An Internet Accessible NTP Server, that responds to a ntpq query, which includes the control message command 'readvar', can be abused for a Distributed Denial-of-Service (DDoS) Reflection /Amplification attack against a third party.

A DDoS Reflection/Amplification attack, based upon the exploitation of a ntpq query, that includes the control message command 'readvar', has a Bandwidth Amplification Factor (BAF) of 30.0:1.

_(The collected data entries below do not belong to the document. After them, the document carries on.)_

-- pv_equiv track=rewrite | github.com/terrene-foundation/kailash-py | scripts/spec_drift_gate.py | _paragraph_around
-- ===== SOURCE A (Python) =====
-- def _paragraph_around(lines: list[str], line_no: int) -> str:
--     """Return the paragraph containing line_no (1-based).
--
--     Boundaries are blank lines or the file edges. Used for inline-negation
--     detection so prose like 'The v1-spec'd `LeaderboardReport` is NOT
--     implemented' suppresses the citation across the wrap-around lines.
--     """
--
--     if line_no - 1 < 0 or line_no - 1 >= len(lines):
--         return ""
--     start = line_no - 1
--     while start > 0 and lines[start - 1].strip() != "":
--         start -= 1
--     end = line_no - 1
--     while end + 1 < len(lines) and lines[end + 1].strip() != "":
--         end += 1
--     return "\n".join(lines[start : end + 1])
-- ===== SOURCE B (Python) =====
-- def _paragraph_around(lines: list[str], line_no: int) -> str:
--     """Index-then-lookup: collect blank-line indices in one pass, then pick
--     the nearest blank strictly above / below the query line."""
--     q = line_no - 1
--     if q < 0 or q >= len(lines):
--         return ""
--     blanks = [i for i, s in enumerate(lines) if s.strip() == ""]
--     start = max((i for i in blanks if i < q), default=-1) + 1
--     end = min((i for i in blanks if i > q), default=len(lines)) - 1
--     return "\n".join(lines[start:end + 1])
-- ===== Notes on version B (the rewrite author's own statement) =====
-- stated objective: alternative
-- what changed: Replaces the two outward while-loop scans with a single pass collecting blank-line indices, then computes the paragraph bounds as the nearest blank index strictly before/after the query line (max/min with defaults) and joins one slice.
import Mathlib
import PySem

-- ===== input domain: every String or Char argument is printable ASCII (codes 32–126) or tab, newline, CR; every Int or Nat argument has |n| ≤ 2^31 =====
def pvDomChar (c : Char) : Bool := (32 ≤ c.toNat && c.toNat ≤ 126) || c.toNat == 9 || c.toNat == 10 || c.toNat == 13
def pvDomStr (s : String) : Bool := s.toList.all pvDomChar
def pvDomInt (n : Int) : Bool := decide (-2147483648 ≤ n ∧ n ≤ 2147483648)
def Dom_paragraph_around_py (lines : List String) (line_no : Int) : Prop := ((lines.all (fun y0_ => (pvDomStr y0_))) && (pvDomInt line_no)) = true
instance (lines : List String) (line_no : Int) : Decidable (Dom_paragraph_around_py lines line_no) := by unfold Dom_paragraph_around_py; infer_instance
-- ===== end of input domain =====

-- B is an alternative decomposition: one pass collecting blank-line indices, then
-- nearest-blank lookup via max/min, instead of A's two outward while-loop scans.

-- ===== PORT A =====
-- 'while start > 0 and lines[start-1].strip() != "": start -= 1'
def pvGoStart (lines : List String) : Nat → Nat
  | 0 => 0
  | s + 1 =>
    if PySem.Str.strip (PySem.List.pyGetD lines ((s : Nat) : Int) "") ≠ "" then
      pvGoStart lines s
    else s + 1

-- 'while end + 1 < len(lines) and lines[end+1].strip() != "": end += 1'
def pvGoEnd (lines : List String) (e : Nat) : Nat :=
  if _h : e + 1 < lines.length then
    if PySem.Str.strip (PySem.List.pyGetD lines (((e + 1 : Nat)) : Int) "") ≠ "" then
      pvGoEnd lines (e + 1)
    else e
  else e
termination_by lines.length - e

def paragraph_around_py (lines : List String) (line_no : Int) : String :=
  if line_no - 1 < 0 ∨ line_no - 1 ≥ (lines.length : Int) then ""
  else
    let start := pvGoStart lines (line_no - 1).toNat
    let e := pvGoEnd lines (line_no - 1).toNat
    PySem.Str.join "\n" (PySem.List.slice lines (some (start : Int)) (some ((e : Int) + 1)))

-- ===== PORT B =====
-- blanks = [i for i, s in enumerate(lines) if s.strip() == ""]
def pvBlanks (lines : List String) : List Int :=
  ((PySem.List.enumerate lines 0).filter (fun p => PySem.Str.strip p.2 == "")).map (·.1)

def paragraph_around_py_alt (lines : List String) (line_no : Int) : String :=
  let q := line_no - 1
  if q < 0 ∨ q ≥ (lines.length : Int) then ""
  else
    let blanks := pvBlanks lines
    let start := ((blanks.filter (fun i => i < q)).foldl max (-1)) + 1
    let e := ((blanks.filter (fun i => q < i)).foldl min (lines.length : Int)) - 1
    PySem.Str.join "\n" (PySem.List.slice lines (some start) (some (e + 1)))

-- ===== PRECONDITION & SPEC =====
def Spec_paragraph_around_py (lines : List String) (line_no : Int) (out : String) : Prop := out = paragraph_around_py_alt lines line_no
instance (lines : List String) (line_no : Int) (out : String) : Decidable (Spec_paragraph_around_py lines line_no out) := by unfold Spec_paragraph_around_py; infer_instance

-- ===== CLAIM (what is proved, stated in full; the proofs are below) =====
def Claim_equal_paragraph_around_py : Prop := ∀ (lines : List String) (line_no : Int), Dom_paragraph_around_py lines line_no → Spec_paragraph_around_py lines line_no (paragraph_around_py lines line_no)

-- ===== LEMMAS AND PROOFS =====

theorem mem_pvBlanks (lines : List String) (i : Int) :
    i ∈ pvBlanks lines ↔ ∃ k : Nat, k < lines.length ∧ i = (k : Int) ∧ PySem.Str.strip (lines[k]?.getD "") = "" := by
  unfold pvBlanks
  simp only [List.mem_map, List.mem_filter, PySem.List.mem_enumerate_iff]
  constructor
  · rintro ⟨p, ⟨⟨k, hk, rfl⟩, hb⟩, rfl⟩
    refine ⟨k, hk, by simp, ?_⟩
    simpa [hk] using (beq_iff_eq.mp hb)
  · rintro ⟨k, hk, rfl, hb⟩
    exact ⟨((k : Int), lines[k]), ⟨⟨k, hk, by simp⟩, by simpa [hk] using hb⟩, rfl⟩

theorem pvGoStart_eq (lines : List String) :
    ∀ q : Nat, q ≤ lines.length →
      ((pvGoStart lines q : Int)) = (((pvBlanks lines).filter (fun i => i < (q : Int))).foldl max (-1)) + 1 := by
  intro q
  induction q with
  | zero =>
    intro _
    have hnil : (pvBlanks lines).filter (fun i => i < ((0 : Nat) : Int)) = [] := by
      rw [List.filter_eq_nil_iff]
      intro i hi
      rcases (mem_pvBlanks lines i).mp hi with ⟨k, _, rfl, _⟩
      simp
    rw [hnil]
    simp [pvGoStart]
  | succ s ih =>
    intro hle
    have hs : s < lines.length := by omega
    by_cases hb : PySem.Str.strip (lines[s]?.getD "") = ""
    · -- blank at s: the loop stops at s+1, and the largest blank index < s+1 is s
      have hstep : pvGoStart lines (s + 1) = s + 1 := by
        simp [pvGoStart, List.getD_eq_getElem?_getD, hb]
      rw [hstep]
      have hmem : ((s : Nat) : Int) ∈ (pvBlanks lines).filter (fun i => i < ((s + 1 : Nat) : Int)) := by
        rw [List.mem_filter]
        refine ⟨(mem_pvBlanks lines _).mpr ⟨s, hs, rfl, hb⟩, by simp only [decide_eq_true_eq]; push_cast; omega⟩
      have hge := (PySem.List.le_foldl_max ((pvBlanks lines).filter (fun i => i < ((s + 1 : Nat) : Int))) (-1)).2 _ hmem
      have hmm := PySem.List.foldl_max_mem ((pvBlanks lines).filter (fun i => i < ((s + 1 : Nat) : Int))) (-1)
      have hlt : ((pvBlanks lines).filter (fun i => i < ((s + 1 : Nat) : Int))).foldl max (-1) < ((s + 1 : Nat) : Int) := by
        rcases hmm with h | h
        · push_cast; omega
        · rw [List.mem_filter] at h
          simpa using h.2
      push_cast at hge hlt ⊢
      omega
    · -- nonblank at s: same boundary as for s, use the induction hypothesis
      have hstep : pvGoStart lines (s + 1) = pvGoStart lines s := by
        simp [pvGoStart, List.getD_eq_getElem?_getD, hb]
      have hfil : (pvBlanks lines).filter (fun i => i < ((s + 1 : Nat) : Int))
          = (pvBlanks lines).filter (fun i => i < ((s : Nat) : Int)) := by
        apply List.filter_congr
        intro i hi
        rcases (mem_pvBlanks lines i).mp hi with ⟨k, hk, rfl, hbk⟩
        have hne : k ≠ s := by rintro rfl; exact hb hbk
        have hne' : (k : Int) ≠ (s : Int) := by exact_mod_cast hne
        simp only [decide_eq_decide]
        push_cast
        omega
      rw [hstep, hfil, ih (by omega)]

theorem pvGoEnd_eq (lines : List String) :
    ∀ d e : Nat, lines.length - e ≤ d → e < lines.length →
      ((pvGoEnd lines e : Int)) = (((pvBlanks lines).filter (fun i => (e : Int) < i)).foldl min (lines.length : Int)) - 1 := by
  intro d
  induction d with
  | zero => intro e hd he; omega
  | succ d ih =>
    intro e hd he
    by_cases hin : e + 1 < lines.length
    · by_cases hb : PySem.Str.strip (lines[e+1]?.getD "") = ""
      · -- blank at e+1: loop stops at e; smallest blank index > e is e+1
        have hb2 : PySem.Str.strip (PySem.List.pyGetD lines ((e : Int) + 1) "") = "" := by
          have hcast : ((e : Int) + 1) = (((e + 1 : Nat)) : Int) := by push_cast; ring
          rw [hcast, PySem.List.pyGetD_natCast, List.getD_eq_getElem?_getD]; exact hb
        have hstep : pvGoEnd lines e = e := by
          rw [pvGoEnd]
          simp [hin, hb2]
        rw [hstep]
        have hmem : (((e + 1 : Nat)) : Int) ∈ (pvBlanks lines).filter (fun i => (e : Int) < i) := by
          rw [List.mem_filter]
          refine ⟨(mem_pvBlanks lines _).mpr ⟨e + 1, hin, rfl, hb⟩, by simp only [decide_eq_true_eq]; push_cast; omega⟩
        have hle := (PySem.List.foldl_min_le ((pvBlanks lines).filter (fun i => (e : Int) < i)) ((lines.length : Int))).2 _ hmem
        have hmm := PySem.List.foldl_min_mem ((pvBlanks lines).filter (fun i => (e : Int) < i)) ((lines.length : Int))
        have hgt : (e : Int) < ((pvBlanks lines).filter (fun i => (e : Int) < i)).foldl min (lines.length : Int) := by
          rcases hmm with h | h
          · omega
          · rw [List.mem_filter] at h
            simpa using h.2
        push_cast at hle hgt ⊢
        omega
      · -- nonblank at e+1: loop advances; same boundary as for e+1
        have hb2 : ¬ PySem.Str.strip (PySem.List.pyGetD lines ((e : Int) + 1) "") = "" := by
          have hcast : ((e : Int) + 1) = (((e + 1 : Nat)) : Int) := by push_cast; ring
          rw [hcast, PySem.List.pyGetD_natCast, List.getD_eq_getElem?_getD]; exact hb
        have hstep : pvGoEnd lines e = pvGoEnd lines (e + 1) := by
          rw [pvGoEnd]
          simp [hin, hb2]
        have hfil : (pvBlanks lines).filter (fun i => (e : Int) < i)
            = (pvBlanks lines).filter (fun i => ((e + 1 : Nat) : Int) < i) := by
          apply List.filter_congr
          intro i hi
          rcases (mem_pvBlanks lines i).mp hi with ⟨k, hk, rfl, hbk⟩
          have hne : k ≠ e + 1 := by rintro rfl; exact hb hbk
          have hne' : (k : Int) ≠ ((e + 1 : Nat) : Int) := by exact_mod_cast hne
          simp only [decide_eq_decide]
          push_cast at hne' ⊢
          omega
        rw [hstep, hfil, ih (e + 1) (by omega) hin]
    · -- e is the last line: loop stops at e; no blank index > e exists
      have hstep : pvGoEnd lines e = e := by
        rw [pvGoEnd]
        simp [hin]
      have hnil : (pvBlanks lines).filter (fun i => (e : Int) < i) = [] := by
        rw [List.filter_eq_nil_iff]
        intro i hi
        rcases (mem_pvBlanks lines i).mp hi with ⟨k, hk, rfl, _⟩
        simp only [decide_eq_true_eq]
        omega
      rw [hstep, hnil]
      simp only [List.foldl_nil]
      omega

-- ===== VERDICT (by name: the statement is the Claim_ definition above) =====
theorem paragraph_around_py_spec : Claim_equal_paragraph_around_py := by
  intro lines line_no _dom
  unfold Spec_paragraph_around_py paragraph_around_py paragraph_around_py_alt
  dsimp only
  by_cases hg : line_no - 1 < 0 ∨ line_no - 1 ≥ (lines.length : Int)
  · rw [if_pos hg, if_pos hg]
  · have h0 : 0 ≤ line_no - 1 := by omega
    have hlt : line_no - 1 < (lines.length : Int) := by omega
    have hq : (((line_no - 1).toNat : Nat) : Int) = line_no - 1 := Int.toNat_of_nonneg h0
    have hqle : (line_no - 1).toNat ≤ lines.length := by omega
    have hqlt : (line_no - 1).toNat < lines.length := by omega
    rw [if_neg hg, if_neg hg]
    rw [pvGoStart_eq lines _ hqle, pvGoEnd_eq lines (lines.length - (line_no - 1).toNat) _ (le_refl _) hqlt, hq]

Background Information - Network Time Protocol

The NTP source distribution contains a background program (daemon or service) which synchronises the computer's system time to one or more external reference time sources which can be either other devices on the network, or a radio clock that is connected to the computer.

ntpq

ntpq is a standard NTP query program, used to monitor the operations of the NTP daemon (ntpd) and determine performance. The program can be run in interactive mode or controlled using command line arguments.

Control Message Commands

Control Message Commands are query commands, included as command line arguments in a ntpq query, to request information from a NTP daemon (ntpd). They are read-only commands that make no modification to the configuration state of the NTP daemon (ntpd).

readvar

readvar is a control message command, included as a command line argument in a ntpq query, that request a list of configuration system variables from a NTP daemon (ntpd). Multiple system variables are specified separated by a comma.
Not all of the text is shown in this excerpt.